• [Stored data]:
↓

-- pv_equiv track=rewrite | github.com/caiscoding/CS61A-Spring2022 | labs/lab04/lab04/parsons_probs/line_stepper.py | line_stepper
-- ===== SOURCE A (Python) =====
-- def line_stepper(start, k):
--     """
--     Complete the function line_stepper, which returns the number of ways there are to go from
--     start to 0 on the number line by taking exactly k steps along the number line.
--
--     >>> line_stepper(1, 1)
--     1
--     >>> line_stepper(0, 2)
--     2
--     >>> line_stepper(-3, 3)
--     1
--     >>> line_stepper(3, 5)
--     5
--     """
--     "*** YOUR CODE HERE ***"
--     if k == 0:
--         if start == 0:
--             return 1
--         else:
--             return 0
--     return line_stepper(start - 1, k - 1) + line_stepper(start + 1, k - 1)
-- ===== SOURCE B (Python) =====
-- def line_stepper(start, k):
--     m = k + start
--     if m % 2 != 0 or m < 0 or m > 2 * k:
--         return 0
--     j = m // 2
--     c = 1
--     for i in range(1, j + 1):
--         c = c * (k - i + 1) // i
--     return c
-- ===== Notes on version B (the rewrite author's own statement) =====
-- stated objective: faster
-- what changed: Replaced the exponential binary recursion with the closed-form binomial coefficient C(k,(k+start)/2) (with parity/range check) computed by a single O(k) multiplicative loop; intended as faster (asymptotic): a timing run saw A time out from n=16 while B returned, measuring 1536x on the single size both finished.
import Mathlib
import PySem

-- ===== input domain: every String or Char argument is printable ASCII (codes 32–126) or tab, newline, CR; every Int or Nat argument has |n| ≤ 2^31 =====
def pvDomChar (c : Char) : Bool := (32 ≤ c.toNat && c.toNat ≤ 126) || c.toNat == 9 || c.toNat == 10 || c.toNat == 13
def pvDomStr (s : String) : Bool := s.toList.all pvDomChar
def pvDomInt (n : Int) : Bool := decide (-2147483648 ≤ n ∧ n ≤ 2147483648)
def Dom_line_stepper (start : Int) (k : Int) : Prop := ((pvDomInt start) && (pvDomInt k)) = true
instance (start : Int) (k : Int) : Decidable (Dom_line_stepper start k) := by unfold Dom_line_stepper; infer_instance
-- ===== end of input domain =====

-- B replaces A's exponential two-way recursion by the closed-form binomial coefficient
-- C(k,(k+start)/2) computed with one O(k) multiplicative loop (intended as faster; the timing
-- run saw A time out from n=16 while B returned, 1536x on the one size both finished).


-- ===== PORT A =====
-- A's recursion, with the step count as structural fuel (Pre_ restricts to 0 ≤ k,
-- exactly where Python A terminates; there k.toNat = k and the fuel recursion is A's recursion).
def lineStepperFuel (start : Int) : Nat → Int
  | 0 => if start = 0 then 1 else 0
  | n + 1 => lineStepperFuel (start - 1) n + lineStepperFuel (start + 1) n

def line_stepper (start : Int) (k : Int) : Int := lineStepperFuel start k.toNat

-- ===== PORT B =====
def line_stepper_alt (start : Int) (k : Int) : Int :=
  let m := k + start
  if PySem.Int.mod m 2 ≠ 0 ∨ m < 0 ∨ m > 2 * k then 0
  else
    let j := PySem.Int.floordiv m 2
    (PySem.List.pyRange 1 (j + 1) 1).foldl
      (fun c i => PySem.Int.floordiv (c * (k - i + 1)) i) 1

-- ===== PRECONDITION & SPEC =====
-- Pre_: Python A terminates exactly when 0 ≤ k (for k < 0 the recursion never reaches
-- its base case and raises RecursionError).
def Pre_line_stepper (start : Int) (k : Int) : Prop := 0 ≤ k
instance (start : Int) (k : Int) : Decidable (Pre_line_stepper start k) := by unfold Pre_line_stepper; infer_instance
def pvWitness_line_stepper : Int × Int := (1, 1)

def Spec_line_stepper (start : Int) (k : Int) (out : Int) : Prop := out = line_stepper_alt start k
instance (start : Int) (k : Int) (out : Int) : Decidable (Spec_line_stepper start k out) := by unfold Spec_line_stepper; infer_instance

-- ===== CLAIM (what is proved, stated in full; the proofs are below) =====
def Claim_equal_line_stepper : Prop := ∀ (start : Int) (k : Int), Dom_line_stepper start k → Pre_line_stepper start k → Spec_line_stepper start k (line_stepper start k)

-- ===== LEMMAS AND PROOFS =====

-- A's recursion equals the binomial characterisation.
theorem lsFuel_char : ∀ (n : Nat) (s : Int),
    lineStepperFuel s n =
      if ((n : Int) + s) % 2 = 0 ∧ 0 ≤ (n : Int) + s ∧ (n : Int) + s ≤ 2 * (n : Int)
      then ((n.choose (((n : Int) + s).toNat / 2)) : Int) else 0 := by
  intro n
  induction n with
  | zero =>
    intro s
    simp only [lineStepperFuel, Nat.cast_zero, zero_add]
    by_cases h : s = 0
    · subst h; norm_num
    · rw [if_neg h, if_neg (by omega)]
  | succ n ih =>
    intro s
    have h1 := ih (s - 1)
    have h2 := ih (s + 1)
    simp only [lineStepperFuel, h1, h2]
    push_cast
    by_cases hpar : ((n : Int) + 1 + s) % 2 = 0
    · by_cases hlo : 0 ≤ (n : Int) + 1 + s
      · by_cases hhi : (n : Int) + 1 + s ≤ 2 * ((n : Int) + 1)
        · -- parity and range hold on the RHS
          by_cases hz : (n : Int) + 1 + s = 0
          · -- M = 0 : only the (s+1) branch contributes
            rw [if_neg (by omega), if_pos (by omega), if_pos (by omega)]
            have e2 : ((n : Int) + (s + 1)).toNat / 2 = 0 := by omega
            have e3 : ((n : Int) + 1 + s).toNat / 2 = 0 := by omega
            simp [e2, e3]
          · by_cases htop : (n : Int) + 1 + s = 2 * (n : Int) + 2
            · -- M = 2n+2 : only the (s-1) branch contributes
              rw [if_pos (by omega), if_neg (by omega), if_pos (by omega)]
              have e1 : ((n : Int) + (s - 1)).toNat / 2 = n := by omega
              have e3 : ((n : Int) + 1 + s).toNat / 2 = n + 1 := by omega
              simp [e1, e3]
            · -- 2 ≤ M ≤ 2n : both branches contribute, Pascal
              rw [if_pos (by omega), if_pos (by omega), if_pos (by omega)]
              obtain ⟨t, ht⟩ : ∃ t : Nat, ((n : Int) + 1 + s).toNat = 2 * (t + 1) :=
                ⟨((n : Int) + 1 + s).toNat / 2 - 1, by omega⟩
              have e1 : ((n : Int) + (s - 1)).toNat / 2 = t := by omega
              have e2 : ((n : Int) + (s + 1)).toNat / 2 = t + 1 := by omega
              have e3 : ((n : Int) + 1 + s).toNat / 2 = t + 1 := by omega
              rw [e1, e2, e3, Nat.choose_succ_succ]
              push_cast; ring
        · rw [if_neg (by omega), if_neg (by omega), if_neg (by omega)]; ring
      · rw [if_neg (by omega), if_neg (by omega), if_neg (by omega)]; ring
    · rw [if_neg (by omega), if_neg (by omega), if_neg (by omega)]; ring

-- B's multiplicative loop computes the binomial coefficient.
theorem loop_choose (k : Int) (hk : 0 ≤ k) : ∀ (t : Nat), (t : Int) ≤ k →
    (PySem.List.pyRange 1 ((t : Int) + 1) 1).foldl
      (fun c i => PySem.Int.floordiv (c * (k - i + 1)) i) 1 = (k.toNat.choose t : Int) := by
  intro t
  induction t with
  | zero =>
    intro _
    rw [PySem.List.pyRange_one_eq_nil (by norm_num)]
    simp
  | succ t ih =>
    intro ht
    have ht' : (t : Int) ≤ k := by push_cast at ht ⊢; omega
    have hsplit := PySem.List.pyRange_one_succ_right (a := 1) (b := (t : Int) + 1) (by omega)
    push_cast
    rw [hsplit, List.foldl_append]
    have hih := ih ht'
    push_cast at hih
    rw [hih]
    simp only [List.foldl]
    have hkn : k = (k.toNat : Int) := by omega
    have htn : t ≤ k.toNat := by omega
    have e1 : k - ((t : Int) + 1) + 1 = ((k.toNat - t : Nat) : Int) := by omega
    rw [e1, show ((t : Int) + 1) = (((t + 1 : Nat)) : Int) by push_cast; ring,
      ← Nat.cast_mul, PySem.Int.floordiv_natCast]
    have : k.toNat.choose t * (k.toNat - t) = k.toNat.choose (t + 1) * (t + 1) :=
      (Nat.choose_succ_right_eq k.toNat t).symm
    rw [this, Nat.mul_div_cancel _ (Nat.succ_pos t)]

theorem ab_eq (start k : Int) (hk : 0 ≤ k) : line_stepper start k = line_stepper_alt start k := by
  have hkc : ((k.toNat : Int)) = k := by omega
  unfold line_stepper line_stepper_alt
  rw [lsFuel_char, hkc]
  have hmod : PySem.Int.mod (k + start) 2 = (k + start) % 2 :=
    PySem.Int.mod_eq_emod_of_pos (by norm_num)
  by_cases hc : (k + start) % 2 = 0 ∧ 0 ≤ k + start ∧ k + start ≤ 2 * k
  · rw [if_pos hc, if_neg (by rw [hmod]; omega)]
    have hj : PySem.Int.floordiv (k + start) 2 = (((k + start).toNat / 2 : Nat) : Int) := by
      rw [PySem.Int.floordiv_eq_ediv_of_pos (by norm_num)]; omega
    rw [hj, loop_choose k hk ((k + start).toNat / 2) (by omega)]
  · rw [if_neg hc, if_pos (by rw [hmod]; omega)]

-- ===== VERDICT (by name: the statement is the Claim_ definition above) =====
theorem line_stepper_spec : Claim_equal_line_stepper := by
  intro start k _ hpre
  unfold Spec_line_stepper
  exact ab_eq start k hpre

↑
↓

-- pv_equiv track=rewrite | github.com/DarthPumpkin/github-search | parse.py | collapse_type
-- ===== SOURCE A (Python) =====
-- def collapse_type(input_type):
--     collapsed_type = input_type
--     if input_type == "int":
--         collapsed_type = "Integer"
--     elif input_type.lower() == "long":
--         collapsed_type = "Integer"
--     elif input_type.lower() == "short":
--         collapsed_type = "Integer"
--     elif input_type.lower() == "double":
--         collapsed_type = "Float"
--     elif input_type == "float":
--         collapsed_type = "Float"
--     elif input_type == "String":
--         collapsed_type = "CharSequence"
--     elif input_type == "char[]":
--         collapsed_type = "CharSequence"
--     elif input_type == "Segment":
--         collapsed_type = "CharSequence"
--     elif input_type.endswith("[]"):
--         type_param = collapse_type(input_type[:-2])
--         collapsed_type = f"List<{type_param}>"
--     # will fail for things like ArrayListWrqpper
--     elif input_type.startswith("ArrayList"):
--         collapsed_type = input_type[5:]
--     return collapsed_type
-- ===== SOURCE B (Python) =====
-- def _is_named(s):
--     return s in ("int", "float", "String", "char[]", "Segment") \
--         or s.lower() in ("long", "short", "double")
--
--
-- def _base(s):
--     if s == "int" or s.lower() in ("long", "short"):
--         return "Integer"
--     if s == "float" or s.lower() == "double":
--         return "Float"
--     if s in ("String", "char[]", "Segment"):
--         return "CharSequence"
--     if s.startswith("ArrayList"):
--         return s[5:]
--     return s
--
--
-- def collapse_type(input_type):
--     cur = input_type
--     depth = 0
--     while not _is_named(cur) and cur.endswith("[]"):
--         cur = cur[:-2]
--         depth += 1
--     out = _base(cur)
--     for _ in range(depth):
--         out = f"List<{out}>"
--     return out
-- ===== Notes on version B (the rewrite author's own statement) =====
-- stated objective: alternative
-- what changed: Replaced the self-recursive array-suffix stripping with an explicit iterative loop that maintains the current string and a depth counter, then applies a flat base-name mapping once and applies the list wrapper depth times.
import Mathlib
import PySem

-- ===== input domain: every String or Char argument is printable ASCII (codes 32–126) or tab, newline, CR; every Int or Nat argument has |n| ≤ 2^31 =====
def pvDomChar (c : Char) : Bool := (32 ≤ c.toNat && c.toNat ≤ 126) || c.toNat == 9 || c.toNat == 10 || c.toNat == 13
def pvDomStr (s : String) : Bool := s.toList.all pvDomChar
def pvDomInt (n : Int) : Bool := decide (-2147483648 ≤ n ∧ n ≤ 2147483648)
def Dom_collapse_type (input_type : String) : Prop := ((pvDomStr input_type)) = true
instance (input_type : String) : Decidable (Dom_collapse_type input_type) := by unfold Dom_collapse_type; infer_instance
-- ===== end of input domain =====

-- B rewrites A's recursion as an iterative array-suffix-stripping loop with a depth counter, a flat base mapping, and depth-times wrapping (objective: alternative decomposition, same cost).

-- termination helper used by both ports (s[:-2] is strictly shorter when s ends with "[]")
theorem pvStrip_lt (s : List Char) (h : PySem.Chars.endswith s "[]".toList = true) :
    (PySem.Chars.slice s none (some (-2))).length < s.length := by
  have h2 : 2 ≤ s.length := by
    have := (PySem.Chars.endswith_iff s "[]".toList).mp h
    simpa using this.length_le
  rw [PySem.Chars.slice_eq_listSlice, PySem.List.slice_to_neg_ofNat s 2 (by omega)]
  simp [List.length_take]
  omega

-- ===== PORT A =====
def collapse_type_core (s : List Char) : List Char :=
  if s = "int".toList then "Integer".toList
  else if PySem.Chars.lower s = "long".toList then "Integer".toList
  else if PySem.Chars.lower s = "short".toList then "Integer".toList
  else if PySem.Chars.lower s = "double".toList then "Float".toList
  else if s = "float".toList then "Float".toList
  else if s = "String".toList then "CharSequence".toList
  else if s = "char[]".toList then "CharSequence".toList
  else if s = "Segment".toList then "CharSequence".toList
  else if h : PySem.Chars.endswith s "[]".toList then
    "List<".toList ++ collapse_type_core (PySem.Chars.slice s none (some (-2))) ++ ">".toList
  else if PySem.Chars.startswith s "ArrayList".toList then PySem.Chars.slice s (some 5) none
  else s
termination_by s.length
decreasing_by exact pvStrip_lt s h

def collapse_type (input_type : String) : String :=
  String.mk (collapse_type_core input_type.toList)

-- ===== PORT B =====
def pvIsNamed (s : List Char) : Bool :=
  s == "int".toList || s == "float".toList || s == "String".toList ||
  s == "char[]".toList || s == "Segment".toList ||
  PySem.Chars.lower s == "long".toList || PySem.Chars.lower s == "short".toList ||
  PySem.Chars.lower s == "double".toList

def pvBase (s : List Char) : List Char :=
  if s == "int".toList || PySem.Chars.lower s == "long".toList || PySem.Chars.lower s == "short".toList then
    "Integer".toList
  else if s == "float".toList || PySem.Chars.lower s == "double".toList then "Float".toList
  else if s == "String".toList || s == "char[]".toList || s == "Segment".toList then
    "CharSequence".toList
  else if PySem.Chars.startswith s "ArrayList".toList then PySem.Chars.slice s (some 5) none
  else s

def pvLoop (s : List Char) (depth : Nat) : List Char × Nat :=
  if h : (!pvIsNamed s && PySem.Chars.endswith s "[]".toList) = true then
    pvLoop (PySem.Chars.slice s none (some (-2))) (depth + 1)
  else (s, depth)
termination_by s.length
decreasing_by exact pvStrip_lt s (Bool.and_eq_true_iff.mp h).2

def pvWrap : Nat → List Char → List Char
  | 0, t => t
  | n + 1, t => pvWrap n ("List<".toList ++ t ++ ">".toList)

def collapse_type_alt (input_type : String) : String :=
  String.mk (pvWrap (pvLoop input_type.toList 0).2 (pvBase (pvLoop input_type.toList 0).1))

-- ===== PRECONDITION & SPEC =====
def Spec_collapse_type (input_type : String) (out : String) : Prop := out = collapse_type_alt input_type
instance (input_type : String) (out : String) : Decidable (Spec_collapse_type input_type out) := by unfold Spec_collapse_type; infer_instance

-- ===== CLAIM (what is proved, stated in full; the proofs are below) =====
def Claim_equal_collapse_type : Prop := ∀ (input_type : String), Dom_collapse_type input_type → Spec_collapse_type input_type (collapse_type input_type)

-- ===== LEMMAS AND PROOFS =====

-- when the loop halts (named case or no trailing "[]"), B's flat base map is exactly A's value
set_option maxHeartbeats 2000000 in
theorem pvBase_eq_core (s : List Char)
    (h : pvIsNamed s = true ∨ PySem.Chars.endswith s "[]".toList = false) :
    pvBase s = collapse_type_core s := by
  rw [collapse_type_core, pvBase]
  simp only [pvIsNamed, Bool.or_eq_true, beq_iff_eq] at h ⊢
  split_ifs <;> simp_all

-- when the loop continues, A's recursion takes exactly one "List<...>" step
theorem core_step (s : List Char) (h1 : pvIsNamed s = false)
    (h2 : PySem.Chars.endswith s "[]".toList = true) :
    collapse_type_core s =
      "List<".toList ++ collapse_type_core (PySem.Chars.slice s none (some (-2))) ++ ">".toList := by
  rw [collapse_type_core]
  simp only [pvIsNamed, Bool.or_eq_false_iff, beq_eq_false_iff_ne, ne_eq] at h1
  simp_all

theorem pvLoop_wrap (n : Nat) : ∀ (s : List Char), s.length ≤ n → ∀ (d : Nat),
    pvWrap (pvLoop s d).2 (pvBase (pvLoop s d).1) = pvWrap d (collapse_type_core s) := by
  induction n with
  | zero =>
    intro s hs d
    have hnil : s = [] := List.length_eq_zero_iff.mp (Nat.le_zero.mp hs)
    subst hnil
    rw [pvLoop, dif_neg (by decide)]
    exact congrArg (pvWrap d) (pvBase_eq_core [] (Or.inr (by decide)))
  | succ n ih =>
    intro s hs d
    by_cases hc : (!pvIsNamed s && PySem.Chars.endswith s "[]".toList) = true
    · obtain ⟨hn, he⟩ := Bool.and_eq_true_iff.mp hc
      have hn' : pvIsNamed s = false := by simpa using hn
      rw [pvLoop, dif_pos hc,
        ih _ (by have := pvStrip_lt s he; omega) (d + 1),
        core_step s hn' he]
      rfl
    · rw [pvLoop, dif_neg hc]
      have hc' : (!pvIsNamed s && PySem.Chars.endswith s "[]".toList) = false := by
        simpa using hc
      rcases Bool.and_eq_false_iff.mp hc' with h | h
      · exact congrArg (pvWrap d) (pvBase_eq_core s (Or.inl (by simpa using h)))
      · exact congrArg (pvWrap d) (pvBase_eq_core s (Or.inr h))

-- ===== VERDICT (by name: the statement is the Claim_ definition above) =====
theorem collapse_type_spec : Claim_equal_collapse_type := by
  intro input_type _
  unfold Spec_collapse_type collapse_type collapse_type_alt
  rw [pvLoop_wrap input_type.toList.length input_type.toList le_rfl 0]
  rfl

↑

• [Work to complete]:
Copy, from the data above, every line where the word "github" appears.

• [Solved problem]:
-- pv_equiv track=rewrite | github.com/caiscoding/CS61A-Spring2022 | labs/lab04/lab04/parsons_probs/line_stepper.py | line_stepper
-- pv_equiv track=rewrite | github.com/DarthPumpkin/github-search | parse.py | collapse_type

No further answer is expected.